RECORDS TO USE
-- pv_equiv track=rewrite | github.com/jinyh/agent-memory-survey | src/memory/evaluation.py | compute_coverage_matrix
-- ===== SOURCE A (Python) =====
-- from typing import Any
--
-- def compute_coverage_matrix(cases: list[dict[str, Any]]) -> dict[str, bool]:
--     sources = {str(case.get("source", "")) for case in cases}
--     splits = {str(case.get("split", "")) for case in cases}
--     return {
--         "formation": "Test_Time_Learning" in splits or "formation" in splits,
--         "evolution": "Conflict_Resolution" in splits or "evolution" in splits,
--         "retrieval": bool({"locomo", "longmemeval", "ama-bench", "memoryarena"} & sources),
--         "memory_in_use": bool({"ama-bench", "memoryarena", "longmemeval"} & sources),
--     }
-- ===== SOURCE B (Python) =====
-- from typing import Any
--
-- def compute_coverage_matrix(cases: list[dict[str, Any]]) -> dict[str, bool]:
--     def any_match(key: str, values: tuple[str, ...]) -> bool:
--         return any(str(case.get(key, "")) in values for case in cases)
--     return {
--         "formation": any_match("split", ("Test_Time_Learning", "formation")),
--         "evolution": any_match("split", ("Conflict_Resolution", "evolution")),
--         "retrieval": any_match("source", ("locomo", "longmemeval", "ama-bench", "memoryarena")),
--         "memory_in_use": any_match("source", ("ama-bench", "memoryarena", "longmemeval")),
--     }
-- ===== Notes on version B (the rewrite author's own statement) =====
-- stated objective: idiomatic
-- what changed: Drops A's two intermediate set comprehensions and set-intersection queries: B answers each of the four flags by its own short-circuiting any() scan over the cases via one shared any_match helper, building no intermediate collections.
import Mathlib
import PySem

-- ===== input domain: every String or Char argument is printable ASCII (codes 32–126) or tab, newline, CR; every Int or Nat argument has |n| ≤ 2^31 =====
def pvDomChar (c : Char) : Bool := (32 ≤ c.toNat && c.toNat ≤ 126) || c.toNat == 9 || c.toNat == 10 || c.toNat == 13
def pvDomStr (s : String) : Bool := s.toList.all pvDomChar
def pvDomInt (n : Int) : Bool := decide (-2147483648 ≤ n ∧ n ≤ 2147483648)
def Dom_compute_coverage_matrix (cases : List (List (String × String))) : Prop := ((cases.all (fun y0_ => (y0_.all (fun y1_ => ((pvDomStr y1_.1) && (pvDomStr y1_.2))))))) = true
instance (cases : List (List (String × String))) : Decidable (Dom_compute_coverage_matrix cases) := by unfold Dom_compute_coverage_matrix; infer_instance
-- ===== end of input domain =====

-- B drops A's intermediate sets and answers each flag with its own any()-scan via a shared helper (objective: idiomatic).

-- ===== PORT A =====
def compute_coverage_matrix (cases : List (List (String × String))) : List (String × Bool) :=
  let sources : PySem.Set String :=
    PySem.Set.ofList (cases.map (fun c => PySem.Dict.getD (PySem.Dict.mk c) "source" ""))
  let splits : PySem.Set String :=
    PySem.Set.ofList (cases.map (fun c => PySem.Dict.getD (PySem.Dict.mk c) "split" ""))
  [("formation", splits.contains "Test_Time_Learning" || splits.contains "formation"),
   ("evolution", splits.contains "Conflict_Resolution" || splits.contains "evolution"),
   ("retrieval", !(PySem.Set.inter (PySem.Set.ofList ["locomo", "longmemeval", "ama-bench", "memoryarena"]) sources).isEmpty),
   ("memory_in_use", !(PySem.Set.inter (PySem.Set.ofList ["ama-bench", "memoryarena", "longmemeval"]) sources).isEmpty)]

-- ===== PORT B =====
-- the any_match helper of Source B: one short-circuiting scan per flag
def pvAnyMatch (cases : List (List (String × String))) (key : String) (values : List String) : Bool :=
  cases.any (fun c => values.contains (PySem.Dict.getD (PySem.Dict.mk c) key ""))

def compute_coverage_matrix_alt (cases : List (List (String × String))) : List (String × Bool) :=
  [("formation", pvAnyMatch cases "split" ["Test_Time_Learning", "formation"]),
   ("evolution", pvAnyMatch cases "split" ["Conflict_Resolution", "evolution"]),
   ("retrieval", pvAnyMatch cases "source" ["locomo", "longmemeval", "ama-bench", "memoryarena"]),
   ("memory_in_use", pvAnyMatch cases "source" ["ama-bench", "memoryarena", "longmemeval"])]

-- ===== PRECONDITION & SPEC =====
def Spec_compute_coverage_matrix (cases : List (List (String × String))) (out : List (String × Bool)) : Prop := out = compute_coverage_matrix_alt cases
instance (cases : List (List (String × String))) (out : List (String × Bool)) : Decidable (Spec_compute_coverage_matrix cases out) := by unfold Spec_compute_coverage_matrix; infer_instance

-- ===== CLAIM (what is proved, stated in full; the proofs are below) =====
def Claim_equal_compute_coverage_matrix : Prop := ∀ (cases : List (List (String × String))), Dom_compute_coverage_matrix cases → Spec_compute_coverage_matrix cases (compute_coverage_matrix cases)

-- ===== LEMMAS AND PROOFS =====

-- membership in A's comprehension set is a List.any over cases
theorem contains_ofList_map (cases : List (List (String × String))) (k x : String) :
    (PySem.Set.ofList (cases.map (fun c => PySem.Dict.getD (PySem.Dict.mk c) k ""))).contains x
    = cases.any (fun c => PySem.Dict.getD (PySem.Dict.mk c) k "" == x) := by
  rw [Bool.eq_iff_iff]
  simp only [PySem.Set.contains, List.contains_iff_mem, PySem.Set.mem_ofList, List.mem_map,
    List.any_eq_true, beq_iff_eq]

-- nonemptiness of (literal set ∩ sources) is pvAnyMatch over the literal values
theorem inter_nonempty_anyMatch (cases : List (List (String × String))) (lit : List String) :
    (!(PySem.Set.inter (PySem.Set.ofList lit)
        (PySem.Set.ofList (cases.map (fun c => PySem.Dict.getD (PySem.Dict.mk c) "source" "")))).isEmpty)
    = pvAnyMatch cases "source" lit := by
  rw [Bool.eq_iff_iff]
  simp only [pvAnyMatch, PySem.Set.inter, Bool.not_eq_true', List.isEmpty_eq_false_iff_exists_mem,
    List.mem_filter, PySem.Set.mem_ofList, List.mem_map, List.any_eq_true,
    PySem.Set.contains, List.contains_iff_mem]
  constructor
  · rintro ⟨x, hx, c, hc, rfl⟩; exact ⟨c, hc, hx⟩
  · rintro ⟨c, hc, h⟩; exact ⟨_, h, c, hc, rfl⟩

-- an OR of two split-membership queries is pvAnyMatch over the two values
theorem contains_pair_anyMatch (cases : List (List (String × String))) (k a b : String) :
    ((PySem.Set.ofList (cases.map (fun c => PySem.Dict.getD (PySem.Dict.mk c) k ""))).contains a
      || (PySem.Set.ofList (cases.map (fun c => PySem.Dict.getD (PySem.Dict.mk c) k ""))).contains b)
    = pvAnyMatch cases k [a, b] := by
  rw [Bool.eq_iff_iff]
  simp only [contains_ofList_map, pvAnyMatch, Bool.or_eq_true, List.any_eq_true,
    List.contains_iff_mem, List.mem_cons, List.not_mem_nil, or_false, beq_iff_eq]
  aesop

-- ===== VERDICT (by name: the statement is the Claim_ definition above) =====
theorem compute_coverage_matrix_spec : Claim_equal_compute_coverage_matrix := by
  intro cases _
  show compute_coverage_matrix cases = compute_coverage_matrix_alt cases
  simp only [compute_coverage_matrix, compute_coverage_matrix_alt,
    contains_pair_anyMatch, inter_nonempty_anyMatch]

WHAT IS BEING ASKED
All of the entries above are to be written out again exactly.

RESULT
-- pv_equiv track=rewrite | github.com/jinyh/agent-memory-survey | src/memory/evaluation.py | compute_coverage_matrix
-- ===== SOURCE A (Python) =====
-- from typing import Any
--
-- def compute_coverage_matrix(cases: list[dict[str, Any]]) -> dict[str, bool]:
--     sources = {str(case.get("source", "")) for case in cases}
--     splits = {str(case.get("split", "")) for case in cases}
--     return {
--         "formation": "Test_Time_Learning" in splits or "formation" in splits,
--         "evolution": "Conflict_Resolution" in splits or "evolution" in splits,
--         "retrieval": bool({"locomo", "longmemeval", "ama-bench", "memoryarena"} & sources),
--         "memory_in_use": bool({"ama-bench", "memoryarena", "longmemeval"} & sources),
--     }
-- ===== SOURCE B (Python) =====
-- from typing import Any
--
-- def compute_coverage_matrix(cases: list[dict[str, Any]]) -> dict[str, bool]:
--     def any_match(key: str, values: tuple[str, ...]) -> bool:
--         return any(str(case.get(key, "")) in values for case in cases)
--     return {
--         "formation": any_match("split", ("Test_Time_Learning", "formation")),
--         "evolution": any_match("split", ("Conflict_Resolution", "evolution")),
--         "retrieval": any_match("source", ("locomo", "longmemeval", "ama-bench", "memoryarena")),
--         "memory_in_use": any_match("source", ("ama-bench", "memoryarena", "longmemeval")),
--     }
-- ===== Notes on version B (the rewrite author's own statement) =====
-- stated objective: idiomatic
-- what changed: Drops A's two intermediate set comprehensions and set-intersection queries: B answers each of the four flags by its own short-circuiting any() scan over the cases via one shared any_match helper, building no intermediate collections.
import Mathlib
import PySem

-- ===== input domain: every String or Char argument is printable ASCII (codes 32–126) or tab, newline, CR; every Int or Nat argument has |n| ≤ 2^31 =====
def pvDomChar (c : Char) : Bool := (32 ≤ c.toNat && c.toNat ≤ 126) || c.toNat == 9 || c.toNat == 10 || c.toNat == 13
def pvDomStr (s : String) : Bool := s.toList.all pvDomChar
def pvDomInt (n : Int) : Bool := decide (-2147483648 ≤ n ∧ n ≤ 2147483648)
def Dom_compute_coverage_matrix (cases : List (List (String × String))) : Prop := ((cases.all (fun y0_ => (y0_.all (fun y1_ => ((pvDomStr y1_.1) && (pvDomStr y1_.2))))))) = true
instance (cases : List (List (String × String))) : Decidable (Dom_compute_coverage_matrix cases) := by unfold Dom_compute_coverage_matrix; infer_instance
-- ===== end of input domain =====

-- B drops A's intermediate sets and answers each flag with its own any()-scan via a shared helper (objective: idiomatic).

-- ===== PORT A =====
def compute_coverage_matrix (cases : List (List (String × String))) : List (String × Bool) :=
  let sources : PySem.Set String :=
    PySem.Set.ofList (cases.map (fun c => PySem.Dict.getD (PySem.Dict.mk c) "source" ""))
  let splits : PySem.Set String :=
    PySem.Set.ofList (cases.map (fun c => PySem.Dict.getD (PySem.Dict.mk c) "split" ""))
  [("formation", splits.contains "Test_Time_Learning" || splits.contains "formation"),
   ("evolution", splits.contains "Conflict_Resolution" || splits.contains "evolution"),
   ("retrieval", !(PySem.Set.inter (PySem.Set.ofList ["locomo", "longmemeval", "ama-bench", "memoryarena"]) sources).isEmpty),
   ("memory_in_use", !(PySem.Set.inter (PySem.Set.ofList ["ama-bench", "memoryarena", "longmemeval"]) sources).isEmpty)]

-- ===== PORT B =====
-- the any_match helper of Source B: one short-circuiting scan per flag
def pvAnyMatch (cases : List (List (String × String))) (key : String) (values : List String) : Bool :=
  cases.any (fun c => values.contains (PySem.Dict.getD (PySem.Dict.mk c) key ""))

def compute_coverage_matrix_alt (cases : List (List (String × String))) : List (String × Bool) :=
  [("formation", pvAnyMatch cases "split" ["Test_Time_Learning", "formation"]),
   ("evolution", pvAnyMatch cases "split" ["Conflict_Resolution", "evolution"]),
   ("retrieval", pvAnyMatch cases "source" ["locomo", "longmemeval", "ama-bench", "memoryarena"]),
   ("memory_in_use", pvAnyMatch cases "source" ["ama-bench", "memoryarena", "longmemeval"])]

-- ===== PRECONDITION & SPEC =====
def Spec_compute_coverage_matrix (cases : List (List (String × String))) (out : List (String × Bool)) : Prop := out = compute_coverage_matrix_alt cases
instance (cases : List (List (String × String))) (out : List (String × Bool)) : Decidable (Spec_compute_coverage_matrix cases out) := by unfold Spec_compute_coverage_matrix; infer_instance

-- ===== CLAIM (what is proved, stated in full; the proofs are below) =====
def Claim_equal_compute_coverage_matrix : Prop := ∀ (cases : List (List (String × String))), Dom_compute_coverage_matrix cases → Spec_compute_coverage_matrix cases (compute_coverage_matrix cases)

-- ===== LEMMAS AND PROOFS =====

-- membership in A's comprehension set is a List.any over cases
theorem contains_ofList_map (cases : List (List (String × String))) (k x : String) :
    (PySem.Set.ofList (cases.map (fun c => PySem.Dict.getD (PySem.Dict.mk c) k ""))).contains x
    = cases.any (fun c => PySem.Dict.getD (PySem.Dict.mk c) k "" == x) := by
  rw [Bool.eq_iff_iff]
  simp only [PySem.Set.contains, List.contains_iff_mem, PySem.Set.mem_ofList, List.mem_map,
    List.any_eq_true, beq_iff_eq]

-- nonemptiness of (literal set ∩ sources) is pvAnyMatch over the literal values
theorem inter_nonempty_anyMatch (cases : List (List (String × String))) (lit : List String) :
    (!(PySem.Set.inter (PySem.Set.ofList lit)
        (PySem.Set.ofList (cases.map (fun c => PySem.Dict.getD (PySem.Dict.mk c) "source" "")))).isEmpty)
    = pvAnyMatch cases "source" lit := by
  rw [Bool.eq_iff_iff]
  simp only [pvAnyMatch, PySem.Set.inter, Bool.not_eq_true', List.isEmpty_eq_false_iff_exists_mem,
    List.mem_filter, PySem.Set.mem_ofList, List.mem_map, List.any_eq_true,
    PySem.Set.contains, List.contains_iff_mem]
  constructor
  · rintro ⟨x, hx, c, hc, rfl⟩; exact ⟨c, hc, hx⟩
  · rintro ⟨c, hc, h⟩; exact ⟨_, h, c, hc, rfl⟩

-- an OR of two split-membership queries is pvAnyMatch over the two values
theorem contains_pair_anyMatch (cases : List (List (String × String))) (k a b : String) :
    ((PySem.Set.ofList (cases.map (fun c => PySem.Dict.getD (PySem.Dict.mk c) k ""))).contains a
      || (PySem.Set.ofList (cases.map (fun c => PySem.Dict.getD (PySem.Dict.mk c) k ""))).contains b)
    = pvAnyMatch cases k [a, b] := by
  rw [Bool.eq_iff_iff]
  simp only [contains_ofList_map, pvAnyMatch, Bool.or_eq_true, List.any_eq_true,
    List.contains_iff_mem, List.mem_cons, List.not_mem_nil, or_false, beq_iff_eq]
  aesop

-- ===== VERDICT (by name: the statement is the Claim_ definition above) =====
theorem compute_coverage_matrix_spec : Claim_equal_compute_coverage_matrix := by
  intro cases _
  show compute_coverage_matrix cases = compute_coverage_matrix_alt cases
  simp only [compute_coverage_matrix, compute_coverage_matrix_alt,
    contains_pair_anyMatch, inter_nonempty_anyMatch]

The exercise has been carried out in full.